プライベートからお仕事まで、今の我々の生活に「LINE」は欠かせないのではないでしょうか。私の場合はFacebookMessengerもよく使います。それにしても音声通話が可能なテキストメッセージのツールが、主な連絡手段になってきていると感じます。今どきの若い子は、友達の携帯番号を知らないんですよね。私もここ数年知り合った人の携帯番号は知らないことが多いです。LINEを交換するか、Facebookをフォローしあえば連絡がつきます。

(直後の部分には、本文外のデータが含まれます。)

-- pv_equiv track=rewrite | github.com/gusqls0525/FM_minigame | 토트넘과 다른팀의 상대골수.py | now_position
-- ===== SOURCE A (Python) =====
-- def now_position(scores):
--     position_points = [79, 78, 65, 63, 59, 55, 54, 54, 50, 45, 40, 39, 37, 34, 30, 30, 30, 29, 24]
--     index = 0
--     for position in position_points:
--         index += 1
--         if scores >= position:
--             break
--     return index
-- ===== SOURCE B (Python) =====
-- def now_position(scores):
--     position_points = [79, 78, 65, 63, 59, 55, 54, 54, 50, 45, 40, 39, 37, 34, 30, 30, 30, 29, 24]
--     count = sum(1 for p in position_points if scores < p)
--     return min(count + 1, len(position_points))
-- ===== Notes on version B (the rewrite author's own statement) =====
-- stated objective: simpler
-- what changed: B replaces A's break-on-first-match loop with a count of thresholds strictly above the score, clamped to the number of brackets; no early exit or mutable index is needed.
import Mathlib
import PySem

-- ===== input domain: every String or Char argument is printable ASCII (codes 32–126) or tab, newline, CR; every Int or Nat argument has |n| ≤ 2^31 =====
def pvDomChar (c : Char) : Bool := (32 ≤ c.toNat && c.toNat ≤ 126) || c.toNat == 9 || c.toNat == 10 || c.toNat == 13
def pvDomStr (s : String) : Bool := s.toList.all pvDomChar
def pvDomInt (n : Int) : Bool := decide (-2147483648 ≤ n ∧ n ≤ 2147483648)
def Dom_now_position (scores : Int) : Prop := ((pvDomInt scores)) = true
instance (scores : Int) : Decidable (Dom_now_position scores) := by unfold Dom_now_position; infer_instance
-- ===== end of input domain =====

-- B counts the thresholds strictly above the score and clamps to the bracket count; A scans for the first threshold reached (simpler: no break, no mutable index).

-- ===== PORT A =====
-- the for-loop with break, transliterated as structural recursion over the list carrying the running index
def nowPosLoop (scores : Int) : List Int → Int → Int
  | [], index => index
  | p :: rest, index =>
    let index := index + 1
    if scores ≥ p then index else nowPosLoop scores rest index

def now_position (scores : Int) : Int :=
  let position_points : List Int := [79, 78, 65, 63, 59, 55, 54, 54, 50, 45, 40, 39, 37, 34, 30, 30, 30, 29, 24]
  nowPosLoop scores position_points 0

-- ===== PORT B =====
def now_position_alt (scores : Int) : Int :=
  let position_points : List Int := [79, 78, 65, 63, 59, 55, 54, 54, 50, 45, 40, 39, 37, 34, 30, 30, 30, 29, 24]
  let count : Int := (position_points.countP (fun p => decide (scores < p)) : Nat)
  min (count + 1) (position_points.length : Int)

-- ===== PRECONDITION & SPEC =====
def Spec_now_position (scores : Int) (out : Int) : Prop := out = now_position_alt scores
instance (scores : Int) (out : Int) : Decidable (Spec_now_position scores out) := by unfold Spec_now_position; infer_instance

-- ===== CLAIM (what is proved, stated in full; the proofs are below) =====
def Claim_equal_now_position : Prop := ∀ (scores : Int), Dom_now_position scores → Spec_now_position scores (now_position scores)

-- ===== LEMMAS AND PROOFS =====

-- On a descending list, A's first-hit loop equals B's clamped count.
theorem nowPosLoop_eq_count (s : Int) :
    ∀ (l : List Int), l.Pairwise (· ≥ ·) → ∀ (i : Int),
      nowPosLoop s l i = i + min (((l.countP (fun p => decide (s < p)) : Nat) : Int) + 1) (l.length : Int) := by
  intro l hl
  induction l with
  | nil => intro i; simp [nowPosLoop]
  | cons p rest ih =>
    intro i
    rcases List.pairwise_cons.mp hl with ⟨hp, hrest⟩
    by_cases h : s ≥ p
    · have hcount : rest.countP (fun q => decide (s < q)) = 0 := by
        rw [List.countP_eq_zero]
        intro q hq
        simp only [decide_eq_true_eq]
        exact not_lt.mpr (le_trans (hp q hq) h)
      simp [nowPosLoop, h, hcount, not_lt.mpr h]
    · have hsp : s < p := lt_of_not_ge h
      simp only [nowPosLoop, h, if_false, List.countP_cons, List.length_cons,
        decide_eq_true_eq, hsp, if_pos, ih hrest]
      push_cast
      omega

-- ===== VERDICT (by name: the statement is the Claim_ definition above) =====
theorem now_position_spec : Claim_equal_now_position := by
  intro s _
  show now_position s = now_position_alt s
  unfold now_position now_position_alt
  rw [nowPosLoop_eq_count s _ (by decide)]
  simp
-- the hyperbola identity: for 0 ≤ s with s² ≤ m < (s+1)², twice the sum up to s
-- minus s² is the full divisor sum
lemma pvHyperbola (m s : Int) (hm : 0 ≤ m) (hs0 : 0 ≤ s) (h1 : s * s ≤ m)
    (h2 : m < (s + 1) * (s + 1)) :
    2 * (∑ j ∈ Finset.Icc 1 s, m / j) - s * s = ∑ b ∈ Finset.Icc 1 m, m / b := by
  rcases eq_or_lt_of_le hm with hm0 | hm1
  · have hs : s = 0 := by nlinarith
    subst hs
    simp [← hm0]
  have hm' : 1 ≤ m := hm1
  have hs1 : 1 ≤ s := by nlinarith
  have hsm : s ≤ m := by nlinarith
  -- expand m / b into a count of c values
  have hcount : ∀ b : Int, 1 ≤ b → m / b = ∑ c ∈ Finset.Icc 1 m, pvE m 1 b c := by
    intro b hb
    rw [show Finset.Icc (1:Int) m = pvI m from rfl, pvCount_c m 1 b hm' (by omega) hb,
      one_mul]
  have hcount' : ∀ c : Int, 1 ≤ c → m / c = ∑ b ∈ Finset.Icc 1 m, pvE m 1 b c := by
    intro c hc
    have h0 : (∑ b ∈ Finset.Icc 1 m, pvE m 1 b c) = ∑ b ∈ Finset.Icc 1 m, pvE m 1 c b :=
      Finset.sum_congr rfl (fun b _ => pvE_eq m 1 b c 1 c b (by ring))
    rw [h0, show Finset.Icc (1:Int) m = pvI m from rfl, pvCount_c m 1 c hm' (by omega) hc,
      one_mul]
  -- the inner-truncation step: for b > s the c-sum is supported on c ≤ s
  have htrunc : ∀ b ∈ Finset.Icc (s + 1) m,
      (∑ c ∈ Finset.Icc 1 m, pvE m 1 b c) = ∑ c ∈ Finset.Icc 1 s, pvE m 1 b c := by
    intro b hb
    rw [Finset.mem_Icc] at hb
    rw [pvIcc_split 1 s m _ (by omega) hsm]
    have : (∑ c ∈ Finset.Icc (s + 1) m, pvE m 1 b c) = 0 := by
      apply Finset.sum_eq_zero
      intro c hc
      rw [Finset.mem_Icc] at hc
      unfold pvE
      rw [if_neg]
      nlinarith
    rw [this, add_zero]
  -- the square block
  have hsq : (∑ c ∈ Finset.Icc 1 s, ∑ b ∈ Finset.Icc 1 s, pvE m 1 b c) = s * s := by
    have hrow : ∀ c ∈ Finset.Icc 1 s, (∑ b ∈ Finset.Icc 1 s, pvE m 1 b c) = s := by
      intro c hc
      rw [Finset.mem_Icc] at hc
      have hone : (∑ b ∈ Finset.Icc 1 s, pvE m 1 b c) = ∑ _b ∈ Finset.Icc 1 s, (1:Int) :=
        Finset.sum_congr rfl (fun b hb => by
          rw [Finset.mem_Icc] at hb
          unfold pvE
          rw [if_pos (by nlinarith)])
      rw [hone, Finset.sum_const, Int.card_Icc, nsmul_eq_mul, mul_one]
      omega
    rw [Finset.sum_congr rfl hrow, Finset.sum_const, Int.card_Icc, nsmul_eq_mul]
    have hcast : (((s + 1 - 1).toNat : Int)) = s := by omega
    rw [hcast]
  calc 2 * (∑ j ∈ Finset.Icc 1 s, m / j) - s * s
      = (∑ j ∈ Finset.Icc 1 s, m / j)
        + ((∑ j ∈ Finset.Icc 1 s, m / j) - s * s) := by ring
    _ = (∑ j ∈ Finset.Icc 1 s, m / j)
        + ((∑ c ∈ Finset.Icc 1 s, ∑ b ∈ Finset.Icc 1 m, pvE m 1 b c)
          - (∑ c ∈ Finset.Icc 1 s, ∑ b ∈ Finset.Icc 1 s, pvE m 1 b c)) := by
        rw [hsq]
        congr 2
        apply Finset.sum_congr rfl
        intro c hc
        rw [Finset.mem_Icc] at hc
        exact hcount' c hc.1
    _ = (∑ j ∈ Finset.Icc 1 s, m / j)
        + (∑ c ∈ Finset.Icc 1 s, ∑ b ∈ Finset.Icc (s + 1) m, pvE m 1 b c) := by
        congr 1
        rw [← Finset.sum_sub_distrib]
        apply Finset.sum_congr rfl
        intro c hc
        rw [pvIcc_split 1 s m (fun b => pvE m 1 b c) (by omega) hsm]
        ring
    _ = (∑ j ∈ Finset.Icc 1 s, m / j)
        + (∑ b ∈ Finset.Icc (s + 1) m, ∑ c ∈ Finset.Icc 1 m, pvE m 1 b c) := by
        congr 1
        rw [Finset.sum_comm]
        apply Finset.sum_congr rfl
        intro b hb
        rw [htrunc b hb]
    _ = (∑ b ∈ Finset.Icc 1 s, ∑ c ∈ Finset.Icc 1 m, pvE m 1 b c)
        + (∑ b ∈ Finset.Icc (s + 1) m, ∑ c ∈ Finset.Icc 1 m, pvE m 1 b c) := by
        congr 1
        apply Finset.sum_congr rfl
        intro j hj
        rw [Finset.mem_Icc] at hj
        exact hcount j hj.1
    _ = ∑ b ∈ Finset.Icc 1 m, ∑ c ∈ Finset.Icc 1 m, pvE m 1 b c := by
        rw [pvIcc_split 1 s m _ (by omega) hsm]
    _ = ∑ b ∈ Finset.Icc 1 m, m / b := by
        apply Finset.sum_congr rfl
        intro b hb
        rw [Finset.mem_Icc] at hb
        exact (hcount b hb.1).symm

-- the pair-count loop: invariant and final value
lemma pairCountLoop_spec (m : Int) (hm : 0 ≤ m) :
    ∀ n b t s, (m + 1 - b).toNat = n → 1 ≤ b → s = b - 1 → (b - 1) * (b - 1) ≤ m →
      t = (∑ j ∈ Finset.Icc 1 (b - 1), m / j) →
      ∃ s', b - 1 ≤ s' ∧ s' * s' ≤ m ∧ m < (s' + 1) * (s' + 1) ∧
        pairCountLoop m b t s = (∑ j ∈ Finset.Icc 1 s', m / j, s') := by
  intro n
  induction n using Nat.strong_induction_on with
  | _ n ih =>
    intro b t s hn hb hs hbm ht
    rw [pairCountLoop]
    split_ifs with h
    · have hbm' : b ≤ m := by nlinarith
      obtain ⟨s', h1, h2, h3, h4⟩ := ih (m + 1 - (b + 1)).toNat (by omega)
        (b + 1) (t + PySem.Int.floordiv m b) b rfl (by omega) (by omega)
        (by have hb1 : b + 1 - 1 = b := by ring
            rw [hb1]; exact h)
        (by
          rw [ht, PySem.Int.floordiv_eq_ediv_of_pos (by omega : (0:Int) < b),
            show b + 1 - 1 = b from by ring,
            pvIcc_split 1 (b - 1) b (fun j => m / j) (by omega) (by omega)]
          simp [show b - 1 + 1 = b from by ring])
      exact ⟨s', by omega, h2, h3, h4⟩
    · exact ⟨b - 1, le_refl _, hbm, by nlinarith, by rw [ht, hs]⟩

lemma pairCount_eq (m : Int) (hm : 0 ≤ m) :
    pairCount m = ∑ b ∈ Finset.Icc 1 m, m / b := by
  obtain ⟨s', h1, h2, h3, h4⟩ := pairCountLoop_spec m hm (m + 1 - 1).toNat 1 0 0 rfl
    (by omega) (by ring) (by simpa using hm) (by simp)
  unfold pairCount
  rw [h4]
  exact pvHyperbola m s' hm (by omega) h2 h3

-- the outer block loop sums pairCount (k / a) over a = 1..k
lemma pvBlock_loop (k : Int) (hk : 1 ≤ k) :
    ∀ (fuel : Nat) (a res : Int), 1 ≤ a → (k + 1 - a).toNat < fuel →
      solveAltLoop k fuel a res = res + ∑ x ∈ Finset.Icc a k, pairCount (k / x) := by
  intro fuel
  induction fuel with
  | zero => intro a res _ hlt; omega
  | succ fuel ih =>
    intro a res ha hlt
    rw [solveAltLoop]
    split_ifs with hak
    · simp only
      have hq1 : 1 ≤ k / a := by
        rw [Int.le_ediv_iff_mul_le (by omega : (0:Int) < a)]
        omega
      rw [PySem.Int.floordiv_eq_ediv_of_pos (by omega : (0:Int) < a),
        PySem.Int.floordiv_eq_ediv_of_pos (by omega : (0:Int) < k / a)]
      have ha2a : a ≤ k / (k / a) := by
        rw [Int.le_ediv_iff_mul_le (by omega : (0:Int) < k / a)]
        calc a * (k / a) = k / a * a := by ring
          _ ≤ k := Int.ediv_mul_le k (by omega)
      have ha2k : k / (k / a) ≤ k := Int.ediv_le_self _ (by omega)
      rw [ih (k / (k / a) + 1) _ (by omega) (by omega)]
      have hblock : (∑ x ∈ Finset.Icc a (k / (k / a)), pairCount (k / x))
          = (k / (k / a) - a + 1) * pairCount (k / a) := by
        have hconst : (∑ x ∈ Finset.Icc a (k / (k / a)), pairCount (k / x))
            = ∑ _x ∈ Finset.Icc a (k / (k / a)), pairCount (k / a) :=
          Finset.sum_congr rfl (fun x hx => by
            rw [Finset.mem_Icc] at hx
            have hx1 : 1 ≤ x := by omega
            have hle : k / x ≤ k / a := pvDiv_antitone k a x (by omega) (by omega) hx.1
            have hge : k / a ≤ k / x := by
              rw [Int.le_ediv_iff_mul_le (by omega : (0:Int) < x)]
              have := (Int.le_ediv_iff_mul_le (by omega : (0:Int) < k / a)).mp
                (le_refl (k / (k / a)))
              nlinarith [hx.2, hq1]
            rw [show k / x = k / a from le_antisymm hle hge])
        rw [hconst, Finset.sum_const, Int.card_Icc, nsmul_eq_mul,
          show (((k / (k / a) + 1 - a).toNat : Int)) = k / (k / a) + 1 - a from by omega]
        ring
      rw [pvIcc_split a (k / (k / a)) k (fun x => pairCount (k / x)) (by omega) ha2k,
        hblock]
      ring
    · rw [Finset.Icc_eq_empty (by omega), Finset.sum_empty, add_zero]

lemma pvAlt_sum (k : Int) (hk : 1 ≤ k) :
    solve_alt k = ∑ a ∈ Finset.Icc 1 k, ∑ b ∈ Finset.Icc 1 (k / a), k / (a * b) := by
  unfold solve_alt
  rw [pvBlock_loop k hk (k.toNat + 1) 1 0 (by omega) (by omega), zero_add]
  apply Finset.sum_congr rfl
  intro a ha
  rw [Finset.mem_Icc] at ha
  have hka : 0 ≤ k / a := Int.ediv_nonneg (by omega) (by omega)
  rw [pairCount_eq (k / a) hka]
  apply Finset.sum_congr rfl
  intro b hb
  rw [Finset.mem_Icc] at hb
  exact pvDivDiv k a b (by omega) (by omega)

lemma pvAlt_T (k : Int) (hk : 1 ≤ k) : solve_alt k = pvT k := by
  rw [pvAlt_sum k hk]
  unfold pvT pvI
  apply Finset.sum_congr rfl
  intro a ha
  rw [Finset.mem_Icc] at ha
  rw [Finset.sum_subset (Finset.Icc_subset_Icc (le_refl 1) (Int.ediv_le_self a (by omega)))
    (by
      intro b hb hnb
      rw [Finset.mem_Icc] at hb
      have hba : k / a < b := by
        by_contra hc
        exact hnb (Finset.mem_Icc.mpr ⟨hb.1, by omega⟩)
      have : k < b * a := (Int.ediv_lt_iff_lt_mul (by omega : (0:Int) < a)).mp hba
      exact Int.ediv_eq_zero_of_lt (by omega) (by nlinarith))]
  apply Finset.sum_congr rfl
  intro b hb
  rw [Finset.mem_Icc] at hb
  rw [show Finset.Icc (1:Int) k = pvI k from rfl, pvCount_c k a b hk (by omega) (by omega)]

-- A's value for positive k
lemma pvSolve_eq_pos (k : Int) (hk : 1 ≤ k) : solve k = solve_alt k := by
  simp only [solve]
  rw [pvL1_sum k 0 hk, pvL2_sum k _ hk, pvL3_sum k _ hk, pvL4_sum k _ hk]
  rw [pvU1_eq k hk, pvU2_eq k hk, pvU3_eq k hk, pvU4_eq k hk, pvAlt_T k hk, pvT_core k]
  ring

lemma pvSolve_eq_neg (k : Int) (hk : k ≤ 0) : solve k = solve_alt k := by
  have hnil : PySem.List.pyRange 1 (k + 1) 1 = [] :=
    PySem.List.pyRange_one_eq_nil (by omega)
  simp [solve, solve_alt, hnil, solveL1, solveL2, solveL3, solveL4,
    solveAltLoop, show ¬(1:Int) ≤ k by omega]

-- ===== VERDICT (by name: the statement is the Claim_ definition above) =====
theorem solve_spec : Claim_equal_solve := by
  intro k _
  unfold Spec_solve
  by_cases hk : 1 ≤ k
  · exact pvSolve_eq_pos k hk
  · exact pvSolve_eq_neg k (by omega)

一時期かなり悩んだのが「ママ友とのLINE交換」です。自分の名前をどう表示するか? というのが一番の悩みでした。電話番号は、入力する人が認識している名前で登録するわけですが、LINEなどは最初はこちらが設定した名前が相手に表示されます。グループチャットになったときに、子どもと同姓でない名前の表示にしてるアカウントだと「この人、誰のママだっけ? 」となることがよくあったのです。

私は日常生活の9割を「水谷さるころ」で過ごしています。私のペンネーム「さるころ」は元々あだ名由来です。高校受験用の塾で「さるちゃん」と呼ばれるようになって以来、ずっと「さるちゃん」と呼ばれていました。

そのまま、学校の友達と一緒に今の仕事につながるところでバイトやお手伝いをするようになりました。「さるちゃん」というあだ名のインパクトが強すぎて、知人友人のほとんどが本名を認識する機会がなかったので、そのままペンネームにしました。本名が「水谷信子」なので、本名に寄せて「水谷さる子」にする? いや、イマイチかわいくない……と悩んでいたら、友人が「じゃあ、さる子じゃなくてさるころは? 」と提案してくれたのを採用しました。

それ以来ずっと「水谷さるころ」で過ごしています。15歳から「さるちゃん」、20歳から「さるころ」ですでに26年。20歳で「さるころ」を名乗り始めたときに「30代、40代になってもさるころなの? 」と言われたのですが、40代の今も「さるころ」をやっています……!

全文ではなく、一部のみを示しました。